Sara Golemon's Blog:
How long is a piece of string?
June 19, 2006 @ 05:56:03

Sara Golemon, inspired by an IRC discussion has gathered together some of her thoughts on "using PHP's string interpolation without using an optimizer".

She explains how a simple string (an echo statement) is interpreted into a simple compilation structure. Her next step, though (placing a variable inside a string) yields something that seems more complex than it should be. A concatination example simplifies things down a bit, but, oddly enough, it gets even better when a comma is used instead of a period to concatinate. She also gives an example of a heredoc statement that doesn't conform to the interpolation standards you'd think.
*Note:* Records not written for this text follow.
-- pv_equiv track=rewrite | github.com/tjp2021/brainflowy | backend/app/services/outline_service.py | get_item_and_children
-- ===== SOURCE A (Python) =====
-- from typing import List, Dict, Any, Optional, Set
--
-- def get_item_and_children(items: List[Dict[str, Any]], item_id: str) -> Set[str]:
--     """Get an item and all its descendant IDs"""
--     ids_to_remove = {item_id}
--
--     # Find all children recursively
--     def find_children(parent_id: str):
--         for item in items:
--             if item.get("parentId") == parent_id:
--                 ids_to_remove.add(item["id"])
--                 find_children(item["id"])
--
--     find_children(item_id)
--     return ids_to_remove
-- ===== SOURCE B (Python) =====
-- def get_item_and_children(items, item_id):
--     """Get an item and all its descendant IDs"""
--     # Alternative traversal: build parentId -> [child ids] adjacency once, then one visited-guarded DFS.
--     children = {}
--     for item in items:
--         if "id" in item:
--             children.setdefault(item.get("parentId"), []).append(item["id"])
--
--     ids_to_remove = {item_id}
--
--     def dfs(parent_id):
--         for cid in children.get(parent_id, []):
--             if cid not in ids_to_remove:
--                 ids_to_remove.add(cid)
--                 dfs(cid)
--
--     dfs(item_id)
--     return ids_to_remove
-- ===== Notes on version B (the rewrite author's own statement) =====
-- stated objective: alternative
-- what changed: B precomputes a parentId->children adjacency dict in one pass and runs a single visited-guarded DFS, instead of A's rescan of the whole item list at every recursive call (and A's unguarded re-descent into already-collected ids).
import Mathlib
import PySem

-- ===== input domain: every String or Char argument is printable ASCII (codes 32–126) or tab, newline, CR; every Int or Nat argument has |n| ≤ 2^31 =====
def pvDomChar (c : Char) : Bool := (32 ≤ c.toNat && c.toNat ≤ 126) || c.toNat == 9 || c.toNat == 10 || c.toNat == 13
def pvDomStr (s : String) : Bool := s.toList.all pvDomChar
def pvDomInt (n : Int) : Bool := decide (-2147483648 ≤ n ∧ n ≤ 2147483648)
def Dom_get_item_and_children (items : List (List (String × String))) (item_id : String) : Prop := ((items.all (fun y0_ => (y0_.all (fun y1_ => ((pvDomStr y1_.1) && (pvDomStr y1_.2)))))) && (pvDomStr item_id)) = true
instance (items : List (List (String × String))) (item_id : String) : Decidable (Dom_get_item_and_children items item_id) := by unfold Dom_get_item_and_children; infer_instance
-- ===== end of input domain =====

-- B replaces A's per-node rescan of all items by a parentId→children dict built once plus one
-- visited-guarded DFS (objective: alternative traversal; equal return value on Pre_).

-- dict.get(k) / dict[k] on an input dict given as an association list (first match)
def pvGetKey (d : List (String × String)) (k : String) : Option String :=
  (PySem.Dict.mk d).get? k

-- ===== PORT A =====
-- find_children: outer fuel-bounded recursion (fuel suffices on every input Pre_ admits:
-- the DFS depth is bounded by the number of distinct ids when no reachable cycle exists);
-- `rest` is the position of the `for item in items` scan.
def findAaux (items : List (List (String × String))) :
    Nat → List (List (String × String)) → List String → String → List String
  | _, [], s, _ => s
  | fuel, item :: rest, s, pid =>
    if pvGetKey item "parentId" == some pid then
      match pvGetKey item "id" with
      | some cid =>
        let s' := PySem.Set.add s cid
        let s'' := match fuel with
          | 0 => s'                                  -- fuel exhausted: never reached under Pre_
          | f + 1 => findAaux items f items s' cid   -- find_children(item["id"])
        findAaux items fuel rest s'' pid
      | none => s                                    -- Python raises KeyError here; excluded by Pre_
    else findAaux items fuel rest s pid
termination_by fuel rest => (fuel, rest.length)

def get_item_and_children (items : List (List (String × String))) (item_id : String) : List String :=
  findAaux items (items.length + 1) items (PySem.Set.ofList [item_id]) item_id

-- ===== PORT B =====
-- children.setdefault(item.get("parentId"), []).append(item["id"])  for items having an "id"
def pvAdj (items : List (List (String × String))) : PySem.Dict (Option String) (List String) :=
  items.foldl (fun adj item =>
    match pvGetKey item "id" with
    | some cid => adj.modify (pvGetKey item "parentId") [] (fun l => l ++ [cid])
    | none => adj) PySem.Dict.empty

-- dfs: iterate the child list of the current node, visiting each unseen child once (fuel as in A)
def dfsB (adj : PySem.Dict (Option String) (List String)) :
    Nat → List String → List String → List String
  | _, [], s => s
  | fuel, cid :: cs, s =>
    if PySem.Set.contains s cid then dfsB adj fuel cs s
    else
      let s' := PySem.Set.add s cid
      let s'' := match fuel with
        | 0 => s'                                    -- fuel exhausted: never reached under Pre_
        | f + 1 => dfsB adj f (adj.getD (some cid) []) s'   -- dfs(cid)
      dfsB adj fuel cs s''
termination_by fuel cs => (fuel, cs.length)

def get_item_and_children_alt (items : List (List (String × String))) (item_id : String) : List String :=
  let adj := pvAdj items
  dfsB adj (items.length + 1) (adj.getD (some item_id) []) (PySem.Set.ofList [item_id])

-- ===== PRECONDITION & SPEC =====
-- the ids of the items whose parentId is pid, in items order (items without an "id" skipped)
def pvChildrenOf (l : List (List (String × String))) (pid : String) : List String :=
  l.filterMap (fun d => if pvGetKey d "parentId" == some pid then pvGetKey d "id" else none)

-- pvReach items k a b: b is reachable from a in at most k parent→child steps
def pvReach (items : List (List (String × String))) : Nat → String → String → Bool
  | 0, a, b => a == b
  | k + 1, a, b => a == b || (pvChildrenOf items a).any (fun c => pvReach items k c b)

def pvIds (items : List (List (String × String))) : List String :=
  items.filterMap (fun d => pvGetKey d "id")

-- Pre_ excludes exactly the inputs where the Python A does not return: a reachable item without
-- an "id" key (KeyError) or a reachable cycle of parentId links (infinite recursion).
def Pre_get_item_and_children (items : List (List (String × String))) (item_id : String) : Prop :=
  (items.all (fun d =>
    match pvGetKey d "parentId" with
    | some p => !(pvReach items (items.length + 1) item_id p) || (pvGetKey d "id").isSome
    | none => true)) = true
  ∧ ((item_id :: pvIds items).all (fun v =>
      !(pvReach items (items.length + 1) item_id v)
      || (pvChildrenOf items v).all (fun c => !(pvReach items (items.length + 1) c v)))) = true

instance (items : List (List (String × String))) (item_id : String) :
    Decidable (Pre_get_item_and_children items item_id) := by
  unfold Pre_get_item_and_children; infer_instance

def pvWitness_get_item_and_children : (List (List (String × String))) × String :=
  ([[("id", "a"), ("parentId", "r")], [("id", "b"), ("parentId", "a")]], "r")

def Spec_get_item_and_children (items : List (List (String × String))) (item_id : String) (out : List String) : Prop := out = get_item_and_children_alt items item_id
instance (items : List (List (String × String))) (item_id : String) (out : List String) : Decidable (Spec_get_item_and_children items item_id out) := by unfold Spec_get_item_and_children; infer_instance

-- ===== CLAIM (what is proved, stated in full; the proofs are below) =====
def Claim_equal_get_item_and_children : Prop := ∀ (items : List (List (String × String))) (item_id : String), Dom_get_item_and_children items item_id → Pre_get_item_and_children items item_id → Spec_get_item_and_children items item_id (get_item_and_children items item_id)

-- ===== LEMMAS AND PROOFS =====

-- abstract reachability (any number of steps)
def pvRS (items : List (List (String × String))) (a b : String) : Prop :=
  ∃ k, pvReach items k a b = true

-- the current DFS path, child first, ending at item_id; consecutive elements are parent links
def pvPathUp (items : List (List (String × String))) (item_id : String) : List String → Prop
  | [] => False
  | [a] => a = item_id
  | a :: b :: rest => a ∈ pvChildrenOf items b ∧ pvPathUp items item_id (b :: rest)

lemma pvReach_zero {items : List (List (String × String))} {a b : String} :
    pvReach items 0 a b = true ↔ a = b := by
  simp only [pvReach, beq_iff_eq]

lemma pvReach_succ {items : List (List (String × String))} {k : Nat} {a b : String} :
    pvReach items (k + 1) a b = true
      ↔ a = b ∨ ∃ c ∈ pvChildrenOf items a, pvReach items k c b = true := by
  simp only [pvReach, Bool.or_eq_true, beq_iff_eq, List.any_eq_true]

lemma pvReach_refl (items : List (List (String × String))) (k : Nat) (a : String) :
    pvReach items k a a = true := by
  cases k with
  | zero => exact pvReach_zero.mpr rfl
  | succ k => exact pvReach_succ.mpr (Or.inl rfl)

lemma pvReach_mono (items : List (List (String × String))) {k m : Nat} {a b : String}
    (h : pvReach items k a b = true) (hkm : k ≤ m) : pvReach items m a b = true := by
  induction k generalizing a m with
  | zero =>
    rw [pvReach_zero.mp h]; exact pvReach_refl items m b
  | succ k ih =>
    rcases pvReach_succ.mp h with h' | ⟨c, hc, hr⟩
    · rw [h']; exact pvReach_refl items m b
    · obtain ⟨m', rfl⟩ : ∃ m', m = m' + 1 := ⟨m - 1, by omega⟩
      exact pvReach_succ.mpr (Or.inr ⟨c, hc, ih hr (by omega)⟩)

lemma pvReach_trans (items : List (List (String × String))) {k m : Nat} {a b c : String}
    (h1 : pvReach items k a b = true) (h2 : pvReach items m b c = true) :
    pvReach items (k + m) a c = true := by
  induction k generalizing a with
  | zero =>
    rw [pvReach_zero.mp h1]; exact pvReach_mono items h2 (by omega)
  | succ k ih =>
    rcases pvReach_succ.mp h1 with h' | ⟨d, hd, hr⟩
    · rw [h']; exact pvReach_mono items h2 (by omega)
    · have hkm : k + 1 + m = (k + m) + 1 := by omega
      rw [hkm]
      exact pvReach_succ.mpr (Or.inr ⟨d, hd, ih hr⟩)

lemma pvRS_refl (items : List (List (String × String))) (a : String) : pvRS items a a :=
  ⟨0, pvReach_refl items 0 a⟩

lemma pvRS_cons (items : List (List (String × String))) {a c y : String}
    (hc : c ∈ pvChildrenOf items a) (h : pvRS items c y) : pvRS items a y := by
  obtain ⟨k, hk⟩ := h
  exact ⟨k + 1, pvReach_succ.mpr (Or.inr ⟨c, hc, hk⟩)⟩

lemma pvRS_trans (items : List (List (String × String))) {a b c : String}
    (h1 : pvRS items a b) (h2 : pvRS items b c) : pvRS items a c := by
  obtain ⟨k, hk⟩ := h1; obtain ⟨m, hm⟩ := h2
  exact ⟨k + m, pvReach_trans items hk hm⟩

lemma pvRS_destruct (items : List (List (String × String))) {a y : String}
    (h : pvRS items a y) : y = a ∨ ∃ c ∈ pvChildrenOf items a, pvRS items c y := by
  obtain ⟨k, hk⟩ := h
  cases k with
  | zero => exact Or.inl (pvReach_zero.mp hk).symm
  | succ k =>
    rcases pvReach_succ.mp hk with h' | ⟨c, hc, hr⟩
    · exact Or.inl h'.symm
    · exact Or.inr ⟨c, hc, k, hr⟩

-- appending one edge at the far end of a bounded reach
lemma pvReach_snoc (items : List (List (String × String))) {k : Nat} {x b a : String}
    (h : pvReach items k x b = true) (ha : a ∈ pvChildrenOf items b) :
    pvReach items (k + 1) x a = true := by
  induction k generalizing x with
  | zero =>
    rw [pvReach_zero.mp h]
    exact pvReach_succ.mpr (Or.inr ⟨a, ha, pvReach_zero.mpr rfl⟩)
  | succ k ih =>
    rcases pvReach_succ.mp h with h' | ⟨c, hc, hr⟩
    · rw [h']
      have h1 : pvReach items (0 + 1) b a = true :=
        pvReach_succ.mpr (Or.inr ⟨a, ha, pvReach_zero.mpr rfl⟩)
      exact pvReach_mono items h1 (by omega)
    · exact pvReach_succ.mpr (Or.inr ⟨c, hc, ih hr⟩)

-- members of a child list are ids
lemma mem_children_mem_ids (items : List (List (String × String))) {pid c : String}
    (h : c ∈ pvChildrenOf items pid) : c ∈ pvIds items := by
  simp only [pvChildrenOf, List.mem_filterMap] at h
  obtain ⟨d, hd, hif⟩ := h
  by_cases hp : (pvGetKey d "parentId" == some pid) = true
  · rw [if_pos hp] at hif
    simp only [pvIds, List.mem_filterMap]
    exact ⟨d, hd, hif⟩
  · rw [if_neg hp] at hif; cases hif

-- every element of a path reaches its head within path-length steps
lemma pvPathUp_reach_head (items : List (List (String × String))) (item_id : String) :
    ∀ (t : List String) (a x : String), pvPathUp items item_id (a :: t) → x ∈ a :: t →
      ∃ k, k < (a :: t).length ∧ pvReach items k x a = true := by
  intro t
  induction t with
  | nil =>
    intro a x _ hx
    rw [List.mem_singleton] at hx; subst hx
    exact ⟨0, by simp, pvReach_refl items 0 x⟩
  | cons b rest ih =>
    intro a x hp hx
    obtain ⟨hedge, hp'⟩ := hp
    rcases List.mem_cons.mp hx with rfl | hx'
    · exact ⟨0, by simp, pvReach_refl items 0 x⟩
    · obtain ⟨k, hk, hr⟩ := ih b x hp' hx'
      refine ⟨k + 1, ?_, pvReach_snoc items hr hedge⟩
      simp only [List.length_cons] at hk ⊢
      omega
-- ===== PORT B =====
-- forward pass of B: for k, item in enumerate(items[:-1], start=1), tracking run and best,
-- breaking at the first k that does not fit
def pvFitLoop (size_limit n : Int) : List String → Nat → Int → Nat → Nat
  | [], _, _, best => best
  | item :: rest, k, run, best =>
    let run := run + PySem.Str.len item + (if 1 < k then 2 else 0)
    if run + PySem.Str.len (pyPostfixFmt (n - (k : Int))) ≤ size_limit then
      pvFitLoop size_limit n rest (k + 1) run k
    else best

def construct_table_entry_alt (items : List String) (size_limit : Int) : String :=
  if items.length = 1 then (PySem.List.pyGet? items 0).getD "" else
  let entry := PySem.Str.join ", " items
  if PySem.Str.len entry ≤ size_limit then entry else
  let n : Int := items.length
  let best := pvFitLoop size_limit n items.dropLast 1 0 0
  let best := max 1 best
  PySem.Str.join ", " (items.take best) ++ pyPostfixFmt (n - (best : Int))

-- ===== PRECONDITION & SPEC =====
-- Pre_ excludes only an empty items list combined with a negative size_limit, where A raises IndexError.
def Pre_construct_table_entry (items : List String) (size_limit : Int) : Prop :=
  items ≠ [] ∨ 0 ≤ size_limit
instance (items : List String) (size_limit : Int) : Decidable (Pre_construct_table_entry items size_limit) := by unfold Pre_construct_table_entry; infer_instance
def pvWitness_construct_table_entry : List String × Int := (["alpha", "beta", "gamma"], 9)

def Spec_construct_table_entry (items : List String) (size_limit : Int) (out : String) : Prop := out = construct_table_entry_alt items size_limit
instance (items : List String) (size_limit : Int) (out : String) : Decidable (Spec_construct_table_entry items size_limit out) := by unfold Spec_construct_table_entry; infer_instance

-- ===== CLAIM (what is proved, stated in full; the proofs are below) =====
def Claim_equal_construct_table_entry : Prop := ∀ (items : List String) (size_limit : Int), Dom_construct_table_entry items size_limit → Pre_construct_table_entry items size_limit → Spec_construct_table_entry items size_limit (construct_table_entry items size_limit)

-- ===== LEMMAS AND PROOFS =====

-- length of the joined prefix of the first k items (valid for 1 ≤ k)
def pvLN (items : List String) (k : Nat) : Nat :=
  ((items.take k).map (fun s => s.toList.length)).sum + 2 * (k - 1)

-- length of the postfix " (m more)"
def pvPlen (m : Int) : Int := PySem.Str.len (pyPostfixFmt m)

-- does a k-item prefix plus postfix fit?
def pvFit (items : List String) (size_limit : Int) (k : Nat) : Prop :=
  (pvLN items k : Int) + pvPlen ((items.length : Int) - (k : Int)) ≤ size_limit

-- the candidate output for a prefix count j
def pvMkE (items : List String) (j : Nat) : String :=
  PySem.Str.join ", " (items.take j) ++ pyPostfixFmt ((items.length : Int) - (j : Int))

-- ---- digit-length lemmas ----
lemma pv_toDigitsCore_len (f : Nat) : ∀ n, n < f → (Nat.toDigitsCore 10 f n []).length = Nat.log 10 n + 1 := by
  induction f with
  | zero => intro n h; omega
  | succ f ih =>
    intro n h
    rw [Nat.toDigitsCore]
    by_cases hx : n / 10 = 0
    · simp only [hx, if_true, List.length]
      have : n < 10 := by omega
      rw [Nat.log_eq_zero_iff.mpr (Or.inl this)]
    · simp only [hx, if_false]
      rw [Nat.toDigitsCore_lens_eq, ih (n / 10) (by omega)]
      have h10 : 10 ≤ n := by omega
      have := Nat.log_div_base 10 n
      have hpos : 0 < Nat.log 10 n := Nat.log_pos (by norm_num) h10
      omega

lemma pv_toDigits_len (n : Nat) : (Nat.toDigits 10 n).length = Nat.log 10 n + 1 := by
  rw [Nat.toDigits]; exact pv_toDigitsCore_len (n+1) n (by omega)

lemma pv_plen_nat (m : Nat) : pvPlen (m : Int) = 8 + (Nat.log 10 m : Int) + 1 := by
  have hneg : ¬((m : Int) < 0) := by omega
  simp [pvPlen, pyPostfixFmt, PySem.Str.len, PySem.Int.toStr, PySem.Int.toChars,
    String.toList_append, hneg, pv_toDigits_len]
  omega

lemma pv_plen_mono (m : Nat) (h : 1 ≤ m) :
    pvPlen ((m : Int) + 1) ≤ pvPlen (m : Int) + 1 := by
  have h1 : ((m : Int) + 1) = ((m + 1 : Nat) : Int) := by push_cast; ring
  rw [h1, pv_plen_nat, pv_plen_nat]
  have : Nat.log 10 (m + 1) ≤ Nat.log 10 m + 1 := by
    have h2 : m + 1 ≤ m * 10 := by omega
    calc Nat.log 10 (m+1) ≤ Nat.log 10 (m*10) := Nat.log_mono_right h2
    _ = Nat.log 10 m + 1 := Nat.log_mul_base (by norm_num) (by omega)
  omega

-- ---- join-length lemmas ----
lemma pv_join_len (parts : List (List Char)) (h : parts ≠ []) :
    (PySem.Chars.join [',', ' '] parts).length
      = (parts.map (fun p => p.length)).sum + 2 * (parts.length - 1) := by
  induction parts with
  | nil => simp at h
  | cons x t ih =>
    cases t with
    | nil => simp [PySem.Chars.join_singleton]
    | cons y t' =>
      rw [PySem.Chars.join_cons_cons]
      simp only [List.length_append, List.map_cons, List.sum_cons, List.length_cons]
      rw [ih (by simp)]
      simp only [List.map_cons, List.sum_cons, List.length]
      omega

lemma pv_join_append (xs ys : List (List Char)) (hx : xs ≠ []) (hy : ys ≠ []) :
    PySem.Chars.join [',', ' '] (xs ++ ys)
      = PySem.Chars.join [',', ' '] xs ++ [',', ' '] ++ PySem.Chars.join [',', ' '] ys := by
  induction xs with
  | nil => simp at hx
  | cons x t ih =>
    cases t with
    | nil =>
      cases ys with
      | nil => simp at hy
      | cons y t' => simp [PySem.Chars.join_cons_cons, PySem.Chars.join_singleton]
    | cons x' t' =>
      show PySem.Chars.join [',', ' '] (x :: x' :: (t' ++ ys)) = _
      rw [PySem.Chars.join_cons_cons, PySem.Chars.join_cons_cons]
      have := ih (by simp)
      simp only [List.cons_append] at this
      rw [this]
      simp

lemma pv_strjoin_len (items : List String) (k : Nat) (h1 : 1 ≤ k) (hk : k ≤ items.length) :
    PySem.Str.len (PySem.Str.join ", " (items.take k)) = (pvLN items k : Int) := by
  rw [PySem.Str.len, PySem.Str.toList_join]
  have hsep : (", ").toList = [',', ' '] := by decide
  rw [hsep, pv_join_len _ (by
    intro hnil
    have := congrArg List.length hnil
    rw [List.length_map, List.length_take, List.length_nil] at this
    omega)]
  simp [pvLN, List.map_map, Function.comp_def, min_eq_left hk]

lemma pv_strjoin_len_nat (items : List String) (k : Nat) (h1 : 1 ≤ k) (hk : k ≤ items.length) :
    (PySem.Str.join ", " (items.take k)).toList.length = pvLN items k := by
  have := pv_strjoin_len items k h1 hk
  rw [PySem.Str.len] at this
  exact_mod_cast this

lemma pv_LN_step (items : List String) (k : Nat) (h1 : 1 ≤ k) (hk : k < items.length) :
    pvLN items (k + 1) = pvLN items k + 2 + (items.get ⟨k, hk⟩).toList.length := by
  unfold pvLN
  have h2 : items.take (k+1) = items.take k ++ [items.get ⟨k, hk⟩] := by
    rw [List.take_add_one]
    simp [List.getElem?_eq_getElem hk]
  rw [h2, List.map_append, List.sum_append]
  simp
  omega

lemma pv_join_split (items : List String) (k : Nat) (h1 : 1 ≤ k) (hk : k < items.length) :
    ∃ rest, (PySem.Str.join ", " items).toList
      = (PySem.Str.join ", " (items.take k)).toList ++ [',', ' '] ++ rest := by
  refine ⟨PySem.Chars.join [',', ' '] ((items.drop k).map String.toList), ?_⟩
  rw [PySem.Str.toList_join, PySem.Str.toList_join]
  have hsep : (", ").toList = [',', ' '] := by decide
  rw [hsep]
  conv_lhs => rw [← List.take_append_drop k items]
  rw [List.map_append]
  exact pv_join_append _ _
    (by intro hnil; have := congrArg List.length hnil
        rw [List.length_map, List.length_take, List.length_nil] at this; omega)
    (by intro hnil; have := congrArg List.length hnil
        rw [List.length_map, List.length_drop, List.length_nil] at this; omega)
-- ===== PORT B =====
def relation_alt (u v : List Int) : Int :=
  if u = [] ∨ v = [] then -100
  else if u = v then 0
  else
    let lu := u.length
    let lv := v.length
    if lu < lv ∧ PySem.List.slice v none (some (lu : Int)) = u then
      if (lv : Int) - lu = 1 then 1 else 4
    else if lv < lu ∧ PySem.List.slice u none (some (lv : Int)) = v then
      if (lu : Int) - lv = 1 then 2 else 5
    else if lu = lv ∧ PySem.List.slice u none (some (-1 : Int)) = PySem.List.slice v none (some (-1 : Int)) then 3
    else 6

def generateNRPLabel_alt (eot_arr : List (List Int)) (max_length : Int) : List Int :=
  let originLen : Int := eot_arr.length
  -- same in-place padding; 'extend([] for _ in range(k))' appends max(k,0) empty lists
  let padded := (([] : List Int) :: eot_arr) ++ [[]] ++ List.replicate (max_length - 2 - originLen).toNat []
  -- Python's tuple(n) keys correspond to the List Int nodes themselves here
  let nodes := if max_length > 0 then PySem.List.slice padded none (some max_length) else []
  (nodes.foldl (fun st u =>
     nodes.foldl (fun st2 v =>
       match st2.1.get? (u, v) with
       | some r => (st2.1, st2.2 ++ [r])
       | none =>
         let r := relation_alt u v
         (st2.1.insert (u, v) r, st2.2 ++ [r])) st)
    ((PySem.Dict.empty : PySem.Dict (List Int × List Int) Int), ([] : List Int))).2

-- ===== PRECONDITION & SPEC =====
def Spec_generateNRPLabel (eot_arr : List (List Int)) (max_length : Int) (out : List Int) : Prop := out = generateNRPLabel_alt eot_arr max_length
instance (eot_arr : List (List Int)) (max_length : Int) (out : List Int) : Decidable (Spec_generateNRPLabel eot_arr max_length out) := by unfold Spec_generateNRPLabel; infer_instance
Why does this happen? Because there are about a dozen ways that a variable can be hidden inside an interpolated string. Similarly, when looking for a heredoc end-token, the token can be an arbitrary length, containing any of the label characters, and may or may not sit on a line by itself. Put simply, it's too difficult to encompass in one regular expression.

She specifically mentions the APC caching system and its built-in optimizer to help with some of these issues. It pulls the interpolations back down to a size they should be and anticipating operations by pre-resolving things like constants and scalar expressions.

Of course, not everyone can install this pacakge, so she suggests an alternative:

You can still avoid 90% of the INIT_STRING/ADD_STRING dilema by simply using single quotes and concatenation (or commas when dealing with echo statements). It's a simple trick and one which shouldn't harm maintainability too much, but on a large, complicated script, you just might see an extra request or two per second.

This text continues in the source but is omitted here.